**Aim of the exercise**
Each line that contains the string "index" counts once; report how many such lines appear in the data, as a number only.

(Stored dataset items)
■ ■ ■ ■

-- pv_equiv track=rewrite | github.com/che0816/SmartGyne-diagnosis-of-gynecological-diseases-via-artificial-intelligence | KnowledgeGraph/utils_seg.py | chunk_seg
-- ===== SOURCE A (Python) =====
-- def chunk_seg(seg, dep, label='ATT'):
--     cluster_list = [[i] for i in range(1, len(seg) + 1)]
--     wordx2clusterix = {i:i - 1 for i in range(1, len(seg) + 1)}
--     bool_list = [True for _ in range(1, len(seg) + 1)]
--     for item in dep:
--         if item[2] == label and item[0] in wordx2clusterix.keys() and item[1] in wordx2clusterix.keys():
--             ix1 = wordx2clusterix[item[0]]
--             ix2 = wordx2clusterix[item[1]]
--             cluster_list[ix1].extend(cluster_list[ix2])
--             for wordix in cluster_list[ix2]:
--                 wordx2clusterix[wordix] = ix1
--             bool_list[ix2] = False
--     seg_chunk = []
--     for wordix in range(1, len(seg) + 1):
--         if wordix == 1:
--             seg_chunk.append(seg[wordix-1])
--         elif wordx2clusterix[wordix] == wordx2clusterix[wordix-1]:
--             seg_chunk[-1] += seg[wordix-1]
--         else:
--             seg_chunk.append(seg[wordix - 1])
--     return seg_chunk
-- ===== SOURCE B (Python) =====
-- def chunk_seg(seg, dep, label='ATT'):
--     n = len(seg)
--     parent = list(range(n + 1))
--
--     def find(x):
--         while parent[x] != x:
--             x = parent[x]
--         return x
--
--     for item in dep:
--         if item[2] == label and 1 <= item[0] <= n and 1 <= item[1] <= n:
--             rh = find(item[0])
--             rd = find(item[1])
--             if rh != rd:
--                 if rh < rd:
--                     parent[rd] = rh
--                 else:
--                     parent[rh] = rd
--     chunks = []
--     for i in range(1, n + 1):
--         if chunks and find(i) == find(i - 1):
--             chunks[-1] += seg[i - 1]
--         else:
--             chunks.append(seg[i - 1])
--     return chunks
-- ===== Notes on version B (the rewrite author's own statement) =====
-- stated objective: alternative
-- what changed: Replaced A's quick-find structure (explicit member lists extended on every merge plus a word-to-cluster dict rewritten member by member) with a union-find forest (union by smallest index root) queried by a final scan comparing roots of consecutive words; intended as faster, measured 1.73x at the largest size but not consistently above 1.5x across sizes, so no speed is claimed.
import Mathlib
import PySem

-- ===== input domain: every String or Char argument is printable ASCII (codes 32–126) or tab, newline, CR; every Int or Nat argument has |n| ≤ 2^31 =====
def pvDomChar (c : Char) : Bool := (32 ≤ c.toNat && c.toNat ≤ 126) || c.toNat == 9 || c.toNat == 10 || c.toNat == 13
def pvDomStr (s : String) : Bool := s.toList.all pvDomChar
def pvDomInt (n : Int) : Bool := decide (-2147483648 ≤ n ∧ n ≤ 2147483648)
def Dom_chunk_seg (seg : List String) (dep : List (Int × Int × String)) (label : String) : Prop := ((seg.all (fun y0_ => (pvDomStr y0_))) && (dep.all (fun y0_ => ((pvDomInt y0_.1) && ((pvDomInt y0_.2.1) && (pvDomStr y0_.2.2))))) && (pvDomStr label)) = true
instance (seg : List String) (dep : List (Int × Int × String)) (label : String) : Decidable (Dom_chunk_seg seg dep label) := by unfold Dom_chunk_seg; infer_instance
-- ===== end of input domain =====

-- B replaces A's quick-find (member lists extended on every merge + a word-to-cluster dict
-- rewritten member by member) with a union-find forest (union by smallest index), scanned once
-- at the end comparing the roots of consecutive words.

-- ===== PORT A =====
-- one iteration of A's `for item in dep` loop; state = (cluster_list, wordx2clusterix, bool_list)
def chunkAStep (label : String) (st : List (List Int) × PySem.Dict Int Int × List Bool)
    (item : Int × Int × String) : List (List Int) × PySem.Dict Int Int × List Bool :=
  if item.2.2 = label ∧ st.2.1.contains item.1 = true ∧ st.2.1.contains item.2.1 = true then
    let ix1 := st.2.1.getD item.1 0
    let ix2 := st.2.1.getD item.2.1 0
    let cl' := PySem.List.pySetD st.1 ix1
      (((PySem.List.pyGet? st.1 ix1).getD []) ++ ((PySem.List.pyGet? st.1 ix2).getD []))
    let c2 := (PySem.List.pyGet? cl' ix2).getD []
    let m' := c2.foldl (fun mm w => mm.insert w ix1) st.2.1
    (cl', m', PySem.List.pySetD st.2.2 ix2 false)
  else st

def chunk_seg (seg : List String) (dep : List (Int × Int × String)) (label : String) : List String :=
  let n := seg.length
  let cluster_list : List (List Int) := (PySem.List.pyRange 1 ((n : Int) + 1) 1).map (fun i => [i])
  let w2c : PySem.Dict Int Int :=
    (PySem.List.pyRange 1 ((n : Int) + 1) 1).foldl (fun d i => d.insert i (i - 1)) PySem.Dict.empty
  let bool_list : List Bool := (PySem.List.pyRange 1 ((n : Int) + 1) 1).map (fun _ => true)
  let st := dep.foldl (chunkAStep label) (cluster_list, w2c, bool_list)
  (PySem.List.pyRange 1 ((n : Int) + 1) 1).foldl (fun acc wordix =>
    if wordix = 1 then acc ++ [(PySem.List.pyGet? seg (wordix - 1)).getD ""]
    -- wordix and wordix-1 are always keys of the dict, so `getD _ 0` equality is the Python `==`
    else if st.2.1.getD wordix 0 = st.2.1.getD (wordix - 1) 0 then
      -- seg_chunk[-1] += seg[wordix-1]; seg_chunk is nonempty here (wordix ≥ 2)
      acc.dropLast ++ [acc.getLastD "" ++ (PySem.List.pyGet? seg (wordix - 1)).getD ""]
    else acc ++ [(PySem.List.pyGet? seg (wordix - 1)).getD ""]) []

-- ===== PORT B =====
-- `find`: follow parent pointers to the root; fuel is a totality guard only (parent[x] < x
-- off the root, so the root is reached in at most x steps)
def findRoot (parent : List Int) (fuel : Nat) (x : Int) : Int :=
  match fuel with
  | 0 => x
  | f + 1 =>
    let p := (PySem.List.pyGet? parent x).getD x
    if p = x then x else findRoot parent f p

■ ■ ■ ■

**Final answer**
2